J.G., G.G., D.G. AND T.G.
Defendants
Abstract:

Criminal law - Proceeds of crime - Whether preliminary issue arose - Statement of claim order

This decision concerns sections 3 & 4 of the Proceeds of Crime Act, 1996 involving an appeal against an order of the High Court refusing to direct delivery of statement of claim. Submissions concerned whether the order made under section 3 was a temporary order or final order.

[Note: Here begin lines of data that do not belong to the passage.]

-- pv_equiv track=rewrite | github.com/ShivamKumar-123/EccomerceWebsite-G- | backend/products/services/product_service.py | normalize_product_images
-- ===== SOURCE A (Python) =====
-- def normalize_product_images(raw) -> list:
--     """Non-empty unique image URLs, max 24, each max 500 chars."""
--     if not raw:
--         return []
--     if isinstance(raw, str):
--         raw = [raw]
--     if not isinstance(raw, list):
--         return []
--     out = []
--     seen = set()
--     for x in raw:
--         u = str(x).strip()[:500]
--         if not u or u in seen:
--             continue
--         seen.add(u)
--         out.append(u)
--         if len(out) >= 24:
--             break
--     return out
-- ===== SOURCE B (Python) =====
-- def normalize_product_images(raw) -> list:
--     """Non-empty unique image URLs, max 24, each max 500 chars."""
--     if not raw:
--         return []
--     if isinstance(raw, str):
--         raw = [raw]
--     if not isinstance(raw, list):
--         return []
--     cleaned = [u for u in (str(x).strip()[:500] for x in raw) if u]
--
--     def nub(items, k):
--         # classic filter-the-remainder dedup: keep the head, delete all its
--         # later occurrences, recurse; k caps the result length
--         if not items or k == 0:
--             return []
--         u, rest = items[0], items[1:]
--         return [u] + nub([v for v in rest if v != u], k - 1)
--
--     return nub(cleaned, 24)
-- ===== Notes on version B (the rewrite author's own statement) =====
-- stated objective: alternative
-- what changed: Replaces the seen-set/early-break accumulator loop with a cleaning pass followed by a recursive filter-the-remainder dedup (no membership structure at all: each kept head is erased from the rest of the list before recursing, with the 24-cap threaded through the recursion).
import Mathlib
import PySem

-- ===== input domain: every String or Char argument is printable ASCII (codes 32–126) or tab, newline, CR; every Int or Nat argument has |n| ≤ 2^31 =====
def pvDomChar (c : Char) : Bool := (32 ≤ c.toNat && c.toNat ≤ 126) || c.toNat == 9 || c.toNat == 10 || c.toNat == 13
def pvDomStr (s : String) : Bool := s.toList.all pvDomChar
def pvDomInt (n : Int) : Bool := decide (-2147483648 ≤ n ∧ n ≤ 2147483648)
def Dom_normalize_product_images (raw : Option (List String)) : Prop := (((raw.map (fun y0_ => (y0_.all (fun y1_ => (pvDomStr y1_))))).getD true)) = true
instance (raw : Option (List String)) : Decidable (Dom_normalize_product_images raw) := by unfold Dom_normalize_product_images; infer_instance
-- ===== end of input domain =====

-- ===== PORT A =====
-- B is an alternative decomposition: a cleaning pass followed by a recursive
-- filter-the-remainder dedup (no membership structure), cap threaded through the
-- recursion; same results, no speed claim (B is quadratic).
-- Under the typed signature Option (List String), A's `isinstance` guards
-- (str-wrap, non-list) are vacuous; `not raw` is none or the empty list.
-- str(x).strip()[:500]
def pvClean (x : String) : String :=
  PySem.Str.slice (PySem.Str.strip x) none (some 500)

-- A's for-loop: out/seen accumulators, `continue` on empty or seen, break at len(out) >= 24
def pvLoopA : List String → PySem.Set String → List String → List String
  | [], _, out => out
  | x :: rest, seen, out =>
    let u := pvClean x
    if u = "" ∨ PySem.Set.contains seen u then
      pvLoopA rest seen out
    else
      let out' := out ++ [u]
      if 24 ≤ out'.length then out' else pvLoopA rest (PySem.Set.add seen u) out'

def normalize_product_images (raw : Option (List String)) : List String :=
  match raw with
  | none => []
  | some l => if l = [] then [] else pvLoopA l PySem.Set.empty []

-- ===== PORT B =====
-- cleaned = [u for u in (str(x).strip()[:500] for x in raw) if u]
def pvCleaned (l : List String) : List String :=
  l.filterMap (fun x => let u := pvClean x; if u = "" then none else some u)

-- def nub(items, k): keep head, delete its later occurrences, recurse; k caps length
def pvNub : List String → Nat → List String
  | [], _ => []
  | _ :: _, 0 => []
  | u :: rest, k + 1 => u :: pvNub (rest.filter (fun v => v ≠ u)) k

def normalize_product_images_alt (raw : Option (List String)) : List String :=
  match raw with
  | none => []
  | some l => if l = [] then [] else pvNub (pvCleaned l) 24

-- ===== PRECONDITION & SPEC =====
def Spec_normalize_product_images (raw : Option (List String)) (out : List String) : Prop := out = normalize_product_images_alt raw
instance (raw : Option (List String)) (out : List String) : Decidable (Spec_normalize_product_images raw out) := by unfold Spec_normalize_product_images; infer_instance

-- ===== CLAIM (what is proved, stated in full; the proofs are below) =====
def Claim_equal_normalize_product_images : Prop := ∀ (raw : Option (List String)), Dom_normalize_product_images raw → Spec_normalize_product_images raw (normalize_product_images raw)

-- ===== LEMMAS AND PROOFS =====
-- A's deduplicating pass, without the output accumulator or the break
def pvDedupFrom : PySem.Set String → List String → List String
  | _, [] => []
  | seen, x :: rest =>
    let u := pvClean x
    if u = "" ∨ PySem.Set.contains seen u then pvDedupFrom seen rest
    else u :: pvDedupFrom (PySem.Set.add seen u) rest

lemma pvLoopA_eq (xs : List String) : ∀ (seen : PySem.Set String) (out : List String),
    out.length < 24 →
    pvLoopA xs seen out = out ++ (pvDedupFrom seen xs).take (24 - out.length) := by
  induction xs with
  | nil => intro seen out h; simp [pvLoopA, pvDedupFrom]
  | cons x rest ih =>
    intro seen out h
    simp only [pvLoopA, pvDedupFrom]
    split
    · exact ih seen out h
    · simp only [List.take_succ_cons, show 24 - out.length = (24 - (out.length + 1)) + 1 by omega]
      by_cases h24 : 24 ≤ (out ++ [pvClean x]).length
      · simp only [if_pos h24]
        have : 24 - (out.length + 1) = 0 := by simp at h24; omega
        simp [this]
      · simp only [if_neg h24]
        rw [ih _ _ (by simp at h24 ⊢; omega)]
        simp

-- capped prefix of A's dedup pass = B's nub of the not-yet-seen cleaned elements
set_option maxHeartbeats 1000000 in
lemma pvDedupFrom_take_eq (xs : List String) : ∀ (seen : PySem.Set String) (k : Nat),
    (pvDedupFrom seen xs).take k
      = pvNub ((pvCleaned xs).filter (fun u => ! PySem.Set.contains seen u)) k := by
  induction xs with
  | nil => intro seen k; simp [pvCleaned, pvDedupFrom, pvNub]
  | cons x rest ih =>
    intro seen k
    by_cases hu : pvClean x = ""
    · simp only [pvCleaned, List.filterMap_cons, if_pos hu, pvDedupFrom, if_pos (Or.inl hu)]
      exact ih seen k
    · by_cases hs : PySem.Set.contains seen (pvClean x) = true
      · have hmem : pvClean x ∈ seen := List.mem_of_elem_eq_true hs
        simp only [pvCleaned, List.filterMap_cons, if_neg hu]
        rw [List.filter_cons_of_neg (by simp [hmem])]
        simp only [pvDedupFrom]
        rw [if_pos (Or.inr hs)]
        exact ih seen k
      · have hmem : pvClean x ∉ seen := fun h => hs (List.elem_eq_true_of_mem h)
        simp only [pvCleaned, List.filterMap_cons, if_neg hu]
        rw [List.filter_cons_of_pos (by simp [hmem])]
        simp only [pvDedupFrom]
        rw [if_neg (by simp [hu, hmem])]
        cases k with
        | zero => simp [pvNub]
        | succ k =>
          simp only [List.take_succ_cons, pvNub, List.cons.injEq, true_and]
          rw [ih (PySem.Set.add seen (pvClean x)) k]
          have harg : List.filter (fun u => !PySem.Set.contains (PySem.Set.add seen (pvClean x)) u) (pvCleaned rest)
              = List.filter (fun v => decide (v ≠ pvClean x))
                  (List.filter (fun u => !PySem.Set.contains seen u) (pvCleaned rest)) := by
            rw [List.filter_filter]
            apply List.filter_congr
            intro v _
            have hadd : PySem.Set.add seen (pvClean x) = seen ++ [pvClean x] := by
              simp [PySem.Set.add, hmem]
            rw [hadd]
            by_cases hv : v ∈ seen <;> by_cases hvx : v = pvClean x <;> simp [hv, hvx]
          exact congrArg (fun l => pvNub l k) harg

-- ===== VERDICT (by name: the statement is the Claim_ definition above) =====
theorem normalize_product_images_spec : Claim_equal_normalize_product_images := by
  intro raw _
  unfold Spec_normalize_product_images normalize_product_images normalize_product_images_alt
  match raw with
  | none => rfl
  | some l =>
    by_cases hl : l = []
    · simp [hl]
    · simp only [if_neg hl]
      rw [pvLoopA_eq l PySem.Set.empty [] (by simp), pvDedupFrom_take_eq]
      simp [PySem.Set.empty]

Held by the Supreme Court (Geoghegan J; Fennelly and McCracken FF) allowing the appeal and setting aside the High Court order.

Reporter: BD

1

13th April 2005 by GEOGHEGAN J.

2

The court considered that a preliminary issue did arise and had to be considered in relation to the appeal against the order refusing to direct delivery of a statement of claim. Mr. Burns fairly acknowledges that really the basis now of his appeal for that is that we should not regard Mr. Justice Moriarty's order purporting to be a section 3 order to be in any sense a final one. He is not suggesting now that it was a nullity but that we should not regard it as being a final section 3 order in the sense as now understood following on various judgments of this court. Effectively, the correct analysis of Mr. Burns's argument is that although Mr. Justice Moriarty was intending to make and did make an order under section 3, he was doing so under a misapprehension as to what the legal consequences in the future were of that order. It had been believed within the High Court by practitioners and by judges indeed at that time that the scheme under the Act was that section 3 orders were interlocutory in the traditional sense, pending the trial as it were, of the case which was to be the section 4 hearing, notwithstanding the extraordinary feature under the Act if that were so that the section 4 hearing could not take place for another seven years.

3

The court has given careful consideration to this argument. We understand the point that Mr. Burns is making but we are quite satisfied that it is not a ground for treating Mr. Justice Moriarty's order in fact as being the section 3 order. The earlier order, to which our attention has been drawn by the then President of the High Court, by its very terms was a temporary order and although it may...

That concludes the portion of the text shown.